I'm currently looking at achieving some proof that an $n \times n$ matrix (let's say $Y$) is idempotent if and only if $I_n-Y$ is an idempotent matrix, (with $I_n$ being the identity matrix).
I have so far proved that $I_n-Y$ is idempotent if $Y$ is idempotent as:
$(I_n-Y)^2 = I_n – 2Y + Y = I_n – Y$ hence idempotent.
But I don't know if this helps me at all and how to flip it so that if $I_n – Y$ is idempotent then $Y$ must be also idempotent.
Any help would be great!
Best Answer
Let $n \in \mathbb{N}$ and let $Y \in \cal{M}_{n \times n}\mathbb{(K)}$ where $\mathbb{K}$ is some field (with characteristic zero).

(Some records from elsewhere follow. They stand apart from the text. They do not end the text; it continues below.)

-- pv_equiv track=rewrite | github.com/facebookresearch/diplomacy_cicero | parlai_diplomacy/utils/game2seq/format_helpers/misc.py | uncorrupt_ampersands
-- ===== SOURCE A (Python) =====
-- AMPERSAND_REPLACEMENTS = [
--     ("don&t", "don't"),
--     ("can&t", "can't"),
--     ("it&s", "it's"),
--     ("I&m", "I'm"),
--     ("didn&t", "didn't"),
--     ("won&t", "won't"),
--     ("&sigh&", "*sigh*"),
--     ("I&ll", "I'll"),
--     ("&not&", "*not*"),
--     ("&and&", "*and*"),
--     ("doesn&t", "doesn't"),
--     ("let&s", "let's"),
--     ("isn&t", "isn't"),
--     ("&edit&", "*edit*"),
--     ("It&s", "It's"),
--     ("i&ll", "i'll"),
--     ("that&s", "that's"),
--     ("&you&", "*you*"),
--     ("Let&s", "Let's"),
--     ("i&m", "i'm"),
--     ("Don&t", "Don't"),
--     ("&really&", "*really*"),
--     ("&I&", "*I*"),
--     ("&think&", "*think*"),
--     ("&shrug&", "*shrug*"),
--     ("That&s", "That's"),
--     ("&will&", "*will*"),
--     ("&is&", "*is*"),
--     ("&could&", "*could*"),
--     ("&might&", "*might*"),
--     ("haven&t", "haven't"),
--     ("&cough&", "*cough*"),
--     ("I&d", "I'd"),
--     ("&very&", "*very*"),
--     ("&me&", "*me*"),
--     ("wasn&t", "wasn't"),
--     ("what&s", "what's"),
--     ("&that&", "*that*"),
--     ("&should&", "*should*"),
--     ("wouldn&t", "wouldn't"),
--     ("you&re", "you're"),
--     ("&do&", "*do*"),
--     ("&can&", "*can*"),
--     ("you&ll", "you'll"),
--     ("I&ve", "I've"),
--     ("&need&", "*need*"),
--     ("&shrugs&", "*shrugs*"),
--     ("aren&t", "aren't"),
--     ("&both&", "*both*"),
--     ("we&ll", "we'll"),
--     ("he&s", "he's"),
--     ("&if&", "*if*"),
--     ("&facepalm&", "*facepalm*"),
--     ("&much&", "*much*"),
--     ("&grins&", "*grins*"),
--     ("&all&", "*all*"),
--     ("&too&", "*too*"),
--     ("&only&", "*only*"),
--     ("&never&", "*never*"),
--     ("&any&", "*any*"),
-- ]
--
-- def uncorrupt_ampersands(msg_txt: str) -> str:
--     """
--     Uncorrupt certain tokens with ampersands
--
--     We replace the top 60 most frequently appearing tokens with ampersand and an obvious replacement
--     """
--     if "&" not in msg_txt:
--         # fail fast here
--         return msg_txt
--
--     replace_dct = {k: v for k, v in AMPERSAND_REPLACEMENTS}
--
--     split_msg = msg_txt.split(" ")
--     for i in range(len(split_msg)):
--         if split_msg[i] in replace_dct:
--             split_msg[i] = replace_dct[split_msg[i]]
--
--     return " ".join(split_msg)
-- ===== SOURCE B (Python) =====
-- # B: single streaming character pass; only the 60 corrupted tokens are stored,
-- # their fixed forms are DERIVED ('&'->'*' for *emphasis* tokens, '&'->"'" for
-- # contractions) instead of being looked up in a key->value dict.
-- _AMP_TOKENS = frozenset([
--     "don&t", "can&t", "it&s", "I&m", "didn&t", "won&t", "&sigh&", "I&ll",
--     "&not&", "&and&", "doesn&t", "let&s", "isn&t", "&edit&", "It&s", "i&ll",
--     "that&s", "&you&", "Let&s", "i&m", "Don&t", "&really&", "&I&", "&think&",
--     "&shrug&", "That&s", "&will&", "&is&", "&could&", "&might&", "haven&t",
--     "&cough&", "I&d", "&very&", "&me&", "wasn&t", "what&s", "&that&",
--     "&should&", "wouldn&t", "you&re", "&do&", "&can&", "you&ll", "I&ve",
--     "&need&", "&shrugs&", "aren&t", "&both&", "we&ll", "he&s", "&if&",
--     "&facepalm&", "&much&", "&grins&", "&all&", "&too&", "&only&", "&never&",
--     "&any&",
-- ])
--
--
-- def _fix(tok):
--     # the corrupted tokens decode uniformly: '&...&' emphasis -> '*', else contraction -> "'"
--     if tok.startswith("&") and tok.endswith("&"):
--         return tok.replace("&", "*")
--     return tok.replace("&", "'")
--
--
-- def uncorrupt_ampersands(msg_txt: str) -> str:
--     # one streaming pass: accumulate the current space-delimited token,
--     # emit it (decoded if corrupted) at each token boundary
--     parts = []
--     tok = []
--     for ch in msg_txt:
--         if ch == " ":
--             t = "".join(tok)
--             parts.append(_fix(t) if t in _AMP_TOKENS else t)
--             parts.append(" ")
--             tok = []
--         else:
--             tok.append(ch)
--     t = "".join(tok)
--     parts.append(_fix(t) if t in _AMP_TOKENS else t)
--     return "".join(parts)
-- ===== Notes on version B (the rewrite author's own statement) =====
-- stated objective: alternative
-- what changed: Replaces A's split-on-space / key->value dict lookup / rejoin pipeline (with a '&'-membership fast path) by a single streaming character pass that emits each token at its boundary, and stores only the 60 corrupted tokens as a set, deriving the fixed form ('&'->'*' for *emphasis* tokens, '&'->apostrophe for contractions) instead of looking up a stored replacement value.
import Mathlib
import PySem

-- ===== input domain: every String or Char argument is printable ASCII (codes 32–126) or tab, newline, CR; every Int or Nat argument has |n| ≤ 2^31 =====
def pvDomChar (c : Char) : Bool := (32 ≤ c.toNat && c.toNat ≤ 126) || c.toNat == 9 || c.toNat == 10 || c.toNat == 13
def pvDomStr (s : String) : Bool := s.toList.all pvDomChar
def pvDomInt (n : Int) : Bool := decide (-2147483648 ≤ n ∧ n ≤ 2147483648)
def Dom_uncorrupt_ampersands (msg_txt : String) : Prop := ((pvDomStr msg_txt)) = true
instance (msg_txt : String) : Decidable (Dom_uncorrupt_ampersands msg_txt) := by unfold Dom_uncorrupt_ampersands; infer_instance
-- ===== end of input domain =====
theorem rowFill (n : Int) (nums : List Int) (L : Int) (hL : 1 ≤ L) :
    ∀ (fuel : Nat) (lo : Int) (T : BTab), (n - L - lo).toNat ≤ fuel → 0 ≤ lo →
      TabInv n nums (fun a b => b - a < L ∨ (b - a = L ∧ a < lo)) T →
      TabInv n nums (fun a b => b - a < L ∨ (b - a = L ∧ a < n - L))
        ((PySem.List.pyRange lo (n - L) 1).foldl (bStep n nums L) T) := by
  intro fuel
  induction fuel with
  | zero =>
    intro lo T hf h0 hinv
    rw [PySem.List.pyRange_one_eq_nil (by omega)]
    exact tabInv_mono n nums _ _ T hinv (fun a b _ _ _ hq => by omega)
  | succ f ihf =>
    intro lo T hf h0 hinv
    by_cases hlo : lo < n - L
    · rw [PySem.List.pyRange_one_cons hlo, List.foldl_cons]
      exact ihf (lo + 1) _ (by omega) (by omega)
        (bStep_inv n nums L lo T hL h0 (by omega) hinv)
    · rw [PySem.List.pyRange_one_eq_nil (by omega)]
      exact tabInv_mono n nums _ _ T hinv (fun a b _ _ _ hq => by omega)

theorem allFill (n : Int) (nums : List Int) :
    ∀ (fuel : Nat) (L0 : Int) (T : BTab), (n - L0).toNat ≤ fuel → 1 ≤ L0 →
      TabInv n nums (fun a b => b - a < L0) T →
      TabInv n nums (fun a b => b - a ≤ n - 1)
        ((PySem.List.pyRange L0 n 1).foldl
          (fun T L => (PySem.List.pyRange 0 (n - L) 1).foldl (bStep n nums L) T) T) := by
  intro fuel
  induction fuel with
  | zero =>
    intro L0 T hf h1 hinv
    rw [PySem.List.pyRange_one_eq_nil (by omega)]
    exact tabInv_mono n nums _ _ T hinv (fun a b ha hab hb hq => by omega)
  | succ f ihf =>
    intro L0 T hf h1 hinv
    by_cases hlt : L0 < n
    · rw [PySem.List.pyRange_one_cons hlt, List.foldl_cons]
      have hrow := rowFill n nums L0 h1 (n - L0 - 0).toNat 0 T (le_refl _) (le_refl _)
        (tabInv_mono n nums _ _ T hinv (fun a b ha hab hb hq => by omega))
      exact ihf (L0 + 1) _ (by omega) (by omega)
        (tabInv_mono n nums _ _ _ hrow (fun a b ha hab hb hq => by omega))
    · rw [PySem.List.pyRange_one_eq_nil (by omega)]
      exact tabInv_mono n nums _ _ T hinv (fun a b ha hab hb hq => by omega)
-- A's fold counts condA
theorem getTp_eq_countP (bp_x bp_ref : List (List Int)) (strict : Bool) :
    get_tp bp_x bp_ref strict = (bp_x.countP (condA bp_ref strict) : Int) := by
  have gen : ∀ (l : List (List Int)) (tp : Int),
      l.foldl (fun tp rbp =>
        let cond := bp_ref.contains rbp
        let cond := if strict then cond
          else cond ||
            (match PySem.List.pyGet? rbp 0, PySem.List.pyGet? rbp 1 with
             | some a, some b =>
                 bp_ref.contains [a, b - 1] || bp_ref.contains [a, b + 1] ||
                 bp_ref.contains [a + 1, b] || bp_ref.contains [a - 1, b]
             | _, _ => false)
        if cond then tp + 1 else tp) tp = tp + (l.countP (condA bp_ref strict) : Int) := by
    intro l
    induction l with
    | nil => intro tp; simp
    | cons x t ih =>
      intro tp
      rw [List.foldl_cons, ih, List.countP_cons]
      have hc : (let cond := bp_ref.contains x
        let cond := if strict then cond
          else cond ||
            (match PySem.List.pyGet? x 0, PySem.List.pyGet? x 1 with
             | some a, some b =>
                 bp_ref.contains [a, b - 1] || bp_ref.contains [a, b + 1] ||
                 bp_ref.contains [a + 1, b] || bp_ref.contains [a - 1, b]
             | _, _ => false)
        cond) = condA bp_ref strict x := by
        cases strict with
        | true => simp [condA]
        | false =>
          rcases x with _ | ⟨a, rest⟩
          · simp [condA, PySem.List.pyGet?, PySem.List.pyIdx?]
          rcases rest with _ | ⟨b, t'⟩
          · simp [condA, PySem.List.pyGet?, PySem.List.pyIdx?]
          have h0 : PySem.List.pyGet? (a :: b :: t') 0 = some a := by simp
          have h1 : PySem.List.pyGet? (a :: b :: t') 1 = some b := by simp
          simp only [h0, h1, condA, Bool.not_false, Bool.true_and, Bool.false_eq_true, if_false]
      simp only [hc]
      cases h : condA bp_ref strict x <;> simp [h] <;> ring
  rw [get_tp, gen]; ring

-- each (probe key, id) group of one element hits the references iff A's condition holds there
theorem head_group (bp_ref : List (List Int)) (strict : Bool) (refs : List (List Int))
    (href : ∀ k : List Int, k ∈ refs ↔ k ∈ bp_ref) (x : List Int) (q0 q : Int) :
    (∃ k, (k, q) ∈ ((x, q0) :: getTpShifts strict x q0) ∧ k ∈ refs) ↔
      (q = q0 ∧ condA bp_ref strict x = true) := by
  cases strict with
  | true =>
    simp [getTpShifts, condA, href, List.contains_eq_mem, eq_comm, and_comm]
  | false =>
    rcases x with _ | ⟨a, rest⟩
    · simp [getTpShifts, condA, href, List.contains_eq_mem, eq_comm, and_comm]
    rcases rest with _ | ⟨b, t⟩
    · simp [getTpShifts, condA, href, List.contains_eq_mem, eq_comm, and_comm]
    simp only [getTpShifts, Bool.false_eq_true, if_false]
    constructor
    · rintro ⟨k, hk, hr⟩
      have hkb := (href k).1 hr
      simp only [List.mem_cons, List.not_mem_nil, or_false, Prod.mk.injEq] at hk
      rcases hk with h | h | h | h | h <;> obtain ⟨rfl, rfl⟩ := h <;>
        exact ⟨rfl, by simp [condA, List.contains_eq_mem, hkb]⟩
    · rintro ⟨hq, hc⟩
      subst hq
      simp only [condA, Bool.not_false, Bool.true_and, Bool.or_eq_true,
        List.contains_eq_mem, decide_eq_true_eq] at hc
      rcases hc with h | (((h | h) | h) | h)
      · exact ⟨a :: b :: t, by simp, (href _).2 h⟩
      · exact ⟨[a, b - 1], by simp, (href _).2 h⟩
      · exact ⟨[a, b + 1], by simp, (href _).2 h⟩
      · exact ⟨[a + 1, b], by simp, (href _).2 h⟩
      · exact ⟨[a - 1, b], by simp, (href _).2 h⟩

-- id q has a hitting probe iff A's condition holds at position q
theorem mem_probes (bp_ref : List (List Int)) (strict : Bool) (refs : List (List Int))
    (href : ∀ k : List Int, k ∈ refs ↔ k ∈ bp_ref) (bp_x : List (List Int)) :
    ∀ (q0 q : Int),
    (∃ k, (k, q) ∈ getTpProbes bp_x strict q0 ∧ k ∈ refs) ↔
      (∃ i : Nat, i < bp_x.length ∧ q = q0 + i ∧ condA bp_ref strict (bp_x.getD i []) = true) := by
  induction bp_x with
  | nil => intro q0 q; simp [getTpProbes]
  | cons x xs ih =>
    intro q0 q
    rw [getTpProbes]
    have hsplit : (∃ k, (k, q) ∈ (((x, q0) :: getTpShifts strict x q0) ++ getTpProbes xs strict (q0 + 1)) ∧ k ∈ refs) ↔
        ((q = q0 ∧ condA bp_ref strict x = true) ∨
         (∃ i : Nat, i < xs.length ∧ q = (q0 + 1) + i ∧ condA bp_ref strict (xs.getD i []) = true)) := by
      rw [← head_group bp_ref strict refs href x q0 q, ← ih (q0 + 1) q]
      constructor
      · rintro ⟨k, hk, hr⟩
        rcases List.mem_append.1 hk with h | h
        · exact Or.inl ⟨k, h, hr⟩
        · exact Or.inr ⟨k, h, hr⟩
      · rintro (⟨k, hk, hr⟩ | ⟨k, hk, hr⟩)
        · exact ⟨k, List.mem_append.2 (Or.inl hk), hr⟩
        · exact ⟨k, List.mem_append.2 (Or.inr hk), hr⟩
    rw [hsplit]
    constructor
    · rintro (⟨rfl, hc⟩ | ⟨i, hi, hq, hc⟩)
      · exact ⟨0, by simp, by simp, by simpa using hc⟩
      · exact ⟨i + 1, by simpa using hi, by push_cast at hq ⊢; omega, by simpa using hc⟩
    · rintro ⟨i, hi, hq, hc⟩
      cases i with
      | zero => exact Or.inl ⟨by simpa using hq, by simpa using hc⟩
      | succ i =>
        exact Or.inr ⟨i, by simpa using hi, by push_cast at hq ⊢; omega, by simpa using hc⟩
-- pv_equiv track=rewrite | github.com/RecklessRonan/stock_master | src/stock_master/portfolio/watchlist.py | categorize_watchlist
-- ===== SOURCE A (Python) =====
-- def categorize_watchlist(watchlist: dict) -> dict[str, list[dict]]:
--     """按三分类整理观察清单."""
--     categories: dict[str, list[dict]] = {
--         "ready": [],
--         "wait_price": [],
--         "avoid": [],
--     }
--     for stock in watchlist.get("stocks", []):
--         bucket = stock.get("bucket", "ready")
--         categories.get(bucket, categories["ready"]).append(stock)
--     return categories
-- ===== SOURCE B (Python) =====
-- def categorize_watchlist(watchlist: dict) -> dict[str, list[dict]]:
--     """按三分类整理观察清单."""
--     stocks = watchlist.get("stocks", [])
--     return {
--         "ready": [s for s in stocks
--                   if s.get("bucket", "ready") not in ("wait_price", "avoid")],
--         "wait_price": [s for s in stocks
--                        if s.get("bucket", "ready") == "wait_price"],
--         "avoid": [s for s in stocks
--                   if s.get("bucket", "ready") == "avoid"],
--     }
-- ===== Notes on version B (the rewrite author's own statement) =====
-- stated objective: simpler
-- what changed: Replaces the single dispatch loop that appends each stock into a mutable three-key dict (with a get-with-default fallback to the ready list) by three independent filtering comprehensions, one per category, returned as a literal dict.
import Mathlib
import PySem

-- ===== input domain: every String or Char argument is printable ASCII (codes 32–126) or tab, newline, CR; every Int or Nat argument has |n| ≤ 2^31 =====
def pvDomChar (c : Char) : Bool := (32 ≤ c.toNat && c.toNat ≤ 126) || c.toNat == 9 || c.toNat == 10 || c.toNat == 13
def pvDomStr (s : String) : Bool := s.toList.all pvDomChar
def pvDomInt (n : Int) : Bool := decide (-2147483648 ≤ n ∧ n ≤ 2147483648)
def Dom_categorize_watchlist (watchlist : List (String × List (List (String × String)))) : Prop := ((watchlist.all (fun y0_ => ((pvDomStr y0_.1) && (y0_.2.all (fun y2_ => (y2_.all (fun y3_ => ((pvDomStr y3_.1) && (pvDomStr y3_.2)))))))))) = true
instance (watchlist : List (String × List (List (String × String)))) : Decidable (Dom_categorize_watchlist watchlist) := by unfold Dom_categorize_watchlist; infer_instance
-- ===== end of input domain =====

-- B replaces A's single dispatch loop over a mutable three-key dict by three independent
-- filtering passes (objective: simpler). Equivalence of the return value is proved below.

-- ===== PORT A =====
def categorize_watchlist (watchlist : List (String × List (List (String × String)))) : List (String × List (List (String × String))) :=
  -- categories = {"ready": [], "wait_price": [], "avoid": []}
  let categories : PySem.Dict String (List (List (String × String))) :=
    ((PySem.Dict.empty.insert "ready" []).insert "wait_price" []).insert "avoid" []
  -- for stock in watchlist.get("stocks", []): …
  let final := (PySem.Dict.getD (PySem.Dict.mk watchlist) "stocks" []).foldl
    (fun cats stock =>
      let bucket := PySem.Dict.getD (PySem.Dict.mk stock) "bucket" "ready"
      -- categories.get(bucket, categories["ready"]).append(stock): Python appends to the
      -- aliased list object — the entry for bucket if present, else the "ready" entry.
      let key := if (cats.get? bucket).isSome then bucket else "ready"
      cats.modify key [] (fun l => l ++ [stock]))
    categories
  final.items

-- ===== PORT B =====
def categorize_watchlist_alt (watchlist : List (String × List (List (String × String)))) : List (String × List (List (String × String))) :=
  let stocks := PySem.Dict.getD (PySem.Dict.mk watchlist) "stocks" []
  let bucket := fun (s : List (String × String)) => PySem.Dict.getD (PySem.Dict.mk s) "bucket" "ready"
  [("ready", stocks.filter (fun s => !(bucket s == "wait_price") && !(bucket s == "avoid"))),
   ("wait_price", stocks.filter (fun s => bucket s == "wait_price")),
   ("avoid", stocks.filter (fun s => bucket s == "avoid"))]

-- ===== PRECONDITION & SPEC =====
def Spec_categorize_watchlist (watchlist : List (String × List (List (String × String)))) (out : List (String × List (List (String × String)))) : Prop := out = categorize_watchlist_alt watchlist
instance (watchlist : List (String × List (List (String × String)))) (out : List (String × List (List (String × String)))) : Decidable (Spec_categorize_watchlist watchlist out) := by unfold Spec_categorize_watchlist; infer_instance

-- ===== CLAIM (what is proved, stated in full; the proofs are below) =====
def Claim_equal_categorize_watchlist : Prop := ∀ (watchlist : List (String × List (List (String × String)))), Dom_categorize_watchlist watchlist → Spec_categorize_watchlist watchlist (categorize_watchlist watchlist)

-- ===== LEMMAS AND PROOFS =====

-- One step of A's dispatch loop on a three-entry state, by cases on the bucket string.
theorem pvStep (s : List (String × String)) (r w a : List (List (String × String))) :
    (let bucket := PySem.Dict.getD (PySem.Dict.mk s) "bucket" "ready"
     let key := if ((PySem.Dict.mk [("ready", r), ("wait_price", w), ("avoid", a)]).get? bucket).isSome then bucket else "ready"
     (PySem.Dict.mk [("ready", r), ("wait_price", w), ("avoid", a)]).modify key [] (fun l => l ++ [s])) =
    (if PySem.Dict.getD (PySem.Dict.mk s) "bucket" "ready" = "wait_price" then
      PySem.Dict.mk [("ready", r), ("wait_price", w ++ [s]), ("avoid", a)]
    else if PySem.Dict.getD (PySem.Dict.mk s) "bucket" "ready" = "avoid" then
      PySem.Dict.mk [("ready", r), ("wait_price", w), ("avoid", a ++ [s])]
    else
      PySem.Dict.mk [("ready", r ++ [s]), ("wait_price", w), ("avoid", a)]) := by
  show (PySem.Dict.mk [("ready", r), ("wait_price", w), ("avoid", a)]).modify
      (if ((PySem.Dict.mk [("ready", r), ("wait_price", w), ("avoid", a)]).get?
            (PySem.Dict.getD (PySem.Dict.mk s) "bucket" "ready")).isSome
       then PySem.Dict.getD (PySem.Dict.mk s) "bucket" "ready" else "ready")
      [] (fun l => l ++ [s]) = _
  generalize PySem.Dict.getD (PySem.Dict.mk s) "bucket" "ready" = b
  by_cases h1 : b = "wait_price"
  · subst h1
    simp [PySem.Dict.get?, PySem.Dict.modify, PySem.Dict.contains, PySem.Dict.insert, PySem.Dict.getD]
  · by_cases h2 : b = "avoid"
    · subst h2
      simp [PySem.Dict.get?, PySem.Dict.modify, PySem.Dict.contains, PySem.Dict.insert, PySem.Dict.getD]
    · by_cases h3 : b = "ready"
      · subst h3
        simp [PySem.Dict.get?, PySem.Dict.modify, PySem.Dict.contains, PySem.Dict.insert, PySem.Dict.getD]
      · simp [PySem.Dict.get?, PySem.Dict.modify, PySem.Dict.contains, PySem.Dict.insert,
          PySem.Dict.getD, h1, h2, h3, Ne.symm h1, Ne.symm h2, Ne.symm h3]

-- Loop invariant: running A's dispatch loop from any three-entry state appends B's three filters.
theorem pvLoop (stocks : List (List (String × String))) (r w a : List (List (String × String))) :
    (stocks.foldl
      (fun cats stock =>
        let bucket := PySem.Dict.getD (PySem.Dict.mk stock) "bucket" "ready"
        let key := if (cats.get? bucket).isSome then bucket else "ready"
        cats.modify key [] (fun l => l ++ [stock]))
      (PySem.Dict.mk [("ready", r), ("wait_price", w), ("avoid", a)])) =
    PySem.Dict.mk
      [("ready", r ++ stocks.filter (fun s => !(PySem.Dict.getD (PySem.Dict.mk s) "bucket" "ready" == "wait_price") && !(PySem.Dict.getD (PySem.Dict.mk s) "bucket" "ready" == "avoid"))),
       ("wait_price", w ++ stocks.filter (fun s => PySem.Dict.getD (PySem.Dict.mk s) "bucket" "ready" == "wait_price")),
       ("avoid", a ++ stocks.filter (fun s => PySem.Dict.getD (PySem.Dict.mk s) "bucket" "ready" == "avoid"))] := by
  induction stocks generalizing r w a with
  | nil => simp
  | cons s rest ih =>
    rw [List.foldl_cons, pvStep s r w a]
    by_cases h1 : PySem.Dict.getD (PySem.Dict.mk s) "bucket" "ready" = "wait_price"
    · rw [if_pos h1, ih]
      simp [List.filter_cons, h1]
    · rw [if_neg h1]
      by_cases h2 : PySem.Dict.getD (PySem.Dict.mk s) "bucket" "ready" = "avoid"
      · rw [if_pos h2, ih]
        simp [List.filter_cons, h2]
      · rw [if_neg h2, ih]
        simp [h1, h2]

-- ===== VERDICT (by name: the statement is the Claim_ definition above) =====
theorem categorize_watchlist_spec : Claim_equal_categorize_watchlist := by
  intro watchlist _
  show categorize_watchlist watchlist = categorize_watchlist_alt watchlist
  have hinit : (((PySem.Dict.empty.insert "ready" ([] : List (List (String × String)))).insert "wait_price" []).insert "avoid" []) =
      PySem.Dict.mk [("ready", []), ("wait_price", []), ("avoid", [])] := by decide
  show ((PySem.Dict.getD (PySem.Dict.mk watchlist) "stocks" []).foldl
      (fun cats stock =>
        let bucket := PySem.Dict.getD (PySem.Dict.mk stock) "bucket" "ready"
        let key := if (cats.get? bucket).isSome then bucket else "ready"
        cats.modify key [] (fun l => l ++ [stock]))
      (((PySem.Dict.empty.insert "ready" []).insert "wait_price" []).insert "avoid" [])).items
    = categorize_watchlist_alt watchlist
  rw [hinit, pvLoop]
  simp [categorize_watchlist_alt]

$\implies.$ Suppose that $Y$ is idempotent. Then, we know that $Y^2=Y.$ Hence
$$\begin{align}(I_n - Y)^2 & = (I_n - Y)(I_n - Y)\\ & = I_n^2 - I_nY -YI_n + Y^2\\ & = I_n -Y - Y + Y\\ & = I_n - Y \end{align}$$
Therefore, $Y - I_n$ is also idempotent.
$\Longleftarrow.$ Supposee that $I_n - Y$ is idempotent. Then, we know that $(I_n - Y)^2 = I_n - Y.$ Hence
$$\begin{align} (I_n - Y)^2 = I_n - Y & \implies I_n^2 - I_nY -YI_n + Y^2 = I_n - Y\\ & \implies I_n -2Y + Y^2 = I_n - Y\\ & \implies Y^2 = Y \end{align}$$
Therefore, $Y$ is also idempotent. $\square$